Given information
================================

def Spec_check (arr : List Int) (m : Int) (out : Bool) : Prop := out = check_alt arr m
instance (arr : List Int) (m : Int) (out : Bool) : Decidable (Spec_check arr m out) := by unfold Spec_check; infer_instance

-- ===== CLAIM (what is proved, stated in full; the proofs are below) =====
def Claim_equal_check : Prop := ∀ (arr : List Int) (m : Int), Dom_check arr m → Pre_check arr m → Spec_check arr m (check arr m)

-- ===== LEMMAS AND PROOFS =====

-- G arr idx u : position u matches position u+idx (the per-gap match predicate both sides reduce to)
def G (arr : List Int) (idx u : Int) : Prop :=
  PySem.List.pyGetD arr u 0 = PySem.List.pyGetD arr (u + idx) 0

-- the guarded condition of B's inner loop
def C (arr : List Int) (n idx u : Int) : Prop := u + idx < n ∧ G arr idx u

-- the inner condition of A's loop
def AHit (arr : List Int) (idx i : Int) : Prop :=
  PySem.List.slice arr (some (i - idx)) (some i) = PySem.List.slice arr (some i) (some (i + idx))

-- ---- A-side characterization ----

lemma checkFor_iff (arr : List Int) (m idx : Int) :
    ∀ (fuel : Nat) (i0 : Int), (m - i0).toNat ≤ fuel →
      (checkFor arr m idx i0 fuel = true ↔ ∃ i, i0 ≤ i ∧ i < m ∧ AHit arr idx i) := by
  intro fuel
  induction fuel with
  | zero =>
    intro i0 hf
    simp only [checkFor]
    constructor
    · intro h; exact absurd h (by simp)
    · rintro ⟨i, h1, h2, _⟩; omega
  | succ fuel ih =>
    intro i0 hf
    simp only [checkFor]
    by_cases hlt : i0 < m
    · rw [if_pos hlt]
      by_cases hhit : AHit arr idx i0
      · rw [if_pos (by simpa [AHit] using (beq_iff_eq.mpr hhit))]
        simp only [true_iff]
        exact ⟨i0, le_refl _, hlt, hhit⟩
      · rw [if_neg (by simpa [AHit] using hhit)]
        rw [ih (i0 + 1) (by omega)]
        constructor
        · rintro ⟨i, h1, h2, h3⟩; exact ⟨i, by omega, h2, h3⟩
        · rintro ⟨i, h1, h2, h3⟩
          refine ⟨i, ?_, h2, h3⟩
          rcases eq_or_lt_of_le h1 with heq | hl2
          · exfalso; subst heq; exact hhit h3
          · omega
    · rw [if_neg hlt]
      constructor
      · intro h; exact absurd h (by simp)
      · rintro ⟨i, h1, h2, _⟩; omega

================================

Directions
Within the material above, output exactly the lines from the one with "(checkFor arr m" through the one with "by_cases hhit : AHit arr idx i0", end lines included, and nothing besides.

Task result
      (checkFor arr m idx i0 fuel = true ↔ ∃ i, i0 ≤ i ∧ i < m ∧ AHit arr idx i) := by
  intro fuel
  induction fuel with
  | zero =>
    intro i0 hf
    simp only [checkFor]
    constructor
    · intro h; exact absurd h (by simp)
    · rintro ⟨i, h1, h2, _⟩; omega
  | succ fuel ih =>
    intro i0 hf
    simp only [checkFor]
    by_cases hlt : i0 < m
    · rw [if_pos hlt]
      by_cases hhit : AHit arr idx i0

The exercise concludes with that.